def pvB_viz (tabuleiro : List (List String)) (n a b : Nat) : Int :=
  pvB_offs.foldl (fun c d =>
    let x : Int := (a : Int) + d.1
    let y : Int := (b : Int) + d.2
    if 0 ≤ x ∧ x < (n : Int) ∧ 0 ≤ y ∧ y < (n : Int) ∧
        (tabuleiro.getD x.toNat []).getD y.toNat "" = "T" then c + 1 else c) 0

def calcular_mapa_dano_alt (tabuleiro : List (List String)) : List (List Int) :=
  let n := tabuleiro.length
  (List.range n).map (fun a =>
    (List.range n).map (fun b =>
      if (tabuleiro.getD a []).getD b "" = "T" then (0 : Int)
      else 10 * pvB_viz tabuleiro n a b))

-- ===== PRECONDITION & SPEC =====
-- Pre_ excludes exactly the ragged grids (some row shorter than len(tabuleiro)) on which the
-- Python A raises IndexError; B raises there too.
def Pre_calcular_mapa_dano (tabuleiro : List (List String)) : Prop :=
  ∀ row ∈ tabuleiro, tabuleiro.length ≤ row.length
instance (tabuleiro : List (List String)) : Decidable (Pre_calcular_mapa_dano tabuleiro) := by
  unfold Pre_calcular_mapa_dano; infer_instance

def pvWitness_calcular_mapa_dano : List (List String) := [["T", "."], [".", "."]]

def Spec_calcular_mapa_dano (tabuleiro : List (List String)) (out : List (List Int)) : Prop := out = calcular_mapa_dano_alt tabuleiro
instance (tabuleiro : List (List String)) (out : List (List Int)) : Decidable (Spec_calcular_mapa_dano tabuleiro out) := by unfold Spec_calcular_mapa_dano; infer_instance

-- ===== CLAIM (what is proved, stated in full; the proofs are below) =====
def Claim_equal_calcular_mapa_dano : Prop := ∀ (tabuleiro : List (List String)), Dom_calcular_mapa_dano tabuleiro → Pre_calcular_mapa_dano tabuleiro → Spec_calcular_mapa_dano tabuleiro (calcular_mapa_dano tabuleiro)

-- ===== LEMMAS AND PROOFS =====

-- `pvEntry m a b` reads cell (a,b) of the damage matrix; `pvShape m n` says m is n rows of n.
def pvEntry (m : List (List Int)) (a b : Nat) : Int := (m.getD a []).getD b 0

def pvShape (m : List (List Int)) (n : Nat) : Prop :=
  m.length = n ∧ ∀ i, i < n → (m.getD i []).length = n

-- contribution of source cell (i,j) with offset d to target (a,b), before/after the tower test
def pvIndNC (t : List (List String)) (n a b i j : Nat) (d : Int × Int) : Int :=
  if 0 ≤ (i : Int) + d.1 ∧ (i : Int) + d.1 < (n : Int) ∧ 0 ≤ (j : Int) + d.2 ∧
      (j : Int) + d.2 < (n : Int) ∧
      (t.getD ((i : Int) + d.1).toNat []).getD ((j : Int) + d.2).toNat "" ≠ "T" ∧
      ((i : Int) + d.1).toNat = a ∧ ((j : Int) + d.2).toNat = b
  then 10 else 0

def pvInd (t : List (List String)) (n a b i j : Nat) (d : Int × Int) : Int :=
  if (t.getD i []).getD j "" = "T" then pvIndNC t n a b i j d else 0

lemma pvfst (x y : Int) : ((x, y) : Int × Int).1 = x := rfl
lemma pvsnd (x y : Int) : ((x, y) : Int × Int).2 = y := rfl

lemma pvgetD_eq {α : Type} (l : List α) (d : α) (i : Nat) (h : i < l.length) :
    l.getD i d = l[i] := by
  rw [List.getD_eq_getElem?_getD, List.getElem?_eq_getElem h, Option.getD_some]

lemma pvgetD_modify {α : Type} (l : List α) (x i : Nat) (f : α → α) (d : α) (hi : i < l.length) :
    (l.modify x f).getD i d = if x = i then f (l.getD i d) else l.getD i d := by
  rw [List.getD_eq_getElem?_getD, List.getElem?_modify, List.getElem?_eq_getElem hi]
  by_cases h : x = i <;> simp [h, List.getD_eq_getElem?_getD, List.getElem?_eq_getElem hi]

lemma pvgetD_map_range {α : Type} (n : Nat) (f : Nat → α) (d : α) (i : Nat) (hi : i < n) :
    ((List.range n).map f).getD i d = f i := by
  rw [List.getD_eq_getElem?_getD]
  simp [List.getElem?_map, List.getElem?_range, hi]

lemma pvShape_add {m : List (List Int)} {n x y : Nat} (h : pvShape m n) :
    pvShape (pvAdd m x y) n := by
  obtain ⟨hl, hr⟩ := h
  refine ⟨by simp [pvAdd, hl], ?_⟩
  intro i hi
  have him : i < m.length := by omega
  rw [pvAdd, pvgetD_modify m x i _ [] him]
  split_ifs with hx
  · rw [List.length_modify]
    exact hr i hi
  · exact hr i hi

lemma pvEntry_add {m : List (List Int)} {n a b x y : Nat} (h : pvShape m n)
    (ha : a < n) (hb : b < n) :
    pvEntry (pvAdd m x y) a b = pvEntry m a b + (if x = a ∧ y = b then (10:Int) else 0) := by
  obtain ⟨hl, hr⟩ := h
  have ham : a < m.length := by omega
  have hbm : b < (m.getD a []).length := by rw [hr a ha]; omega
  unfold pvEntry pvAdd
  rw [pvgetD_modify m x a _ [] ham]
  by_cases hx : x = a
  · rw [if_pos hx, pvgetD_modify _ y b _ 0 hbm]
    by_cases hy : y = b
    · simp [hx, hy]
    · simp [hx, hy]
  · rw [if_neg hx]; simp [hx]

lemma pvShape_foldl {α : Type} {n : Nat} (f : List (List Int) → α → List (List Int))
    (hf : ∀ m x, pvShape m n → pvShape (f m x) n) :
    ∀ (L : List α) (m : List (List Int)), pvShape m n → pvShape (L.foldl f m) n := by
  intro L
  induction L with
  | nil => intro m h; simpa using h
  | cons x L ih => intro m h; simpa [List.foldl_cons] using ih _ (hf _ _ h)

lemma pvEntry_foldl {α : Type} {n a b : Nat} (f : List (List Int) → α → List (List Int))
    (g : α → Int)
    (hf : ∀ m x, pvShape m n → pvShape (f m x) n)
    (he : ∀ m x, pvShape m n → pvEntry (f m x) a b = pvEntry m a b + g x) :
    ∀ (L : List α) (m : List (List Int)), pvShape m n →
      pvEntry (L.foldl f m) a b = pvEntry m a b + (L.map g).sum := by
  intro L
  induction L with
  | nil => intro m h; simp
  | cons x L ih =>
    intro m h
    simp only [List.foldl_cons, List.map_cons, List.sum_cons]
    rw [ih _ (hf _ _ h), he _ _ h]
    ring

------------------------------------

■ Assignment:
Beginning at the line above that contains "-- contribution of", return each line exactly through the line that contains "lemma pvsnd (x", and no others.

■ Solved problem:
-- contribution of source cell (i,j) with offset d to target (a,b), before/after the tower test
def pvIndNC (t : List (List String)) (n a b i j : Nat) (d : Int × Int) : Int :=
  if 0 ≤ (i : Int) + d.1 ∧ (i : Int) + d.1 < (n : Int) ∧ 0 ≤ (j : Int) + d.2 ∧
      (j : Int) + d.2 < (n : Int) ∧
      (t.getD ((i : Int) + d.1).toNat []).getD ((j : Int) + d.2).toNat "" ≠ "T" ∧
      ((i : Int) + d.1).toNat = a ∧ ((j : Int) + d.2).toNat = b
  then 10 else 0

def pvInd (t : List (List String)) (n a b i j : Nat) (d : Int × Int) : Int :=
  if (t.getD i []).getD j "" = "T" then pvIndNC t n a b i j d else 0

lemma pvfst (x y : Int) : ((x, y) : Int × Int).1 = x := rfl
lemma pvsnd (x y : Int) : ((x, y) : Int × Int).2 = y := rfl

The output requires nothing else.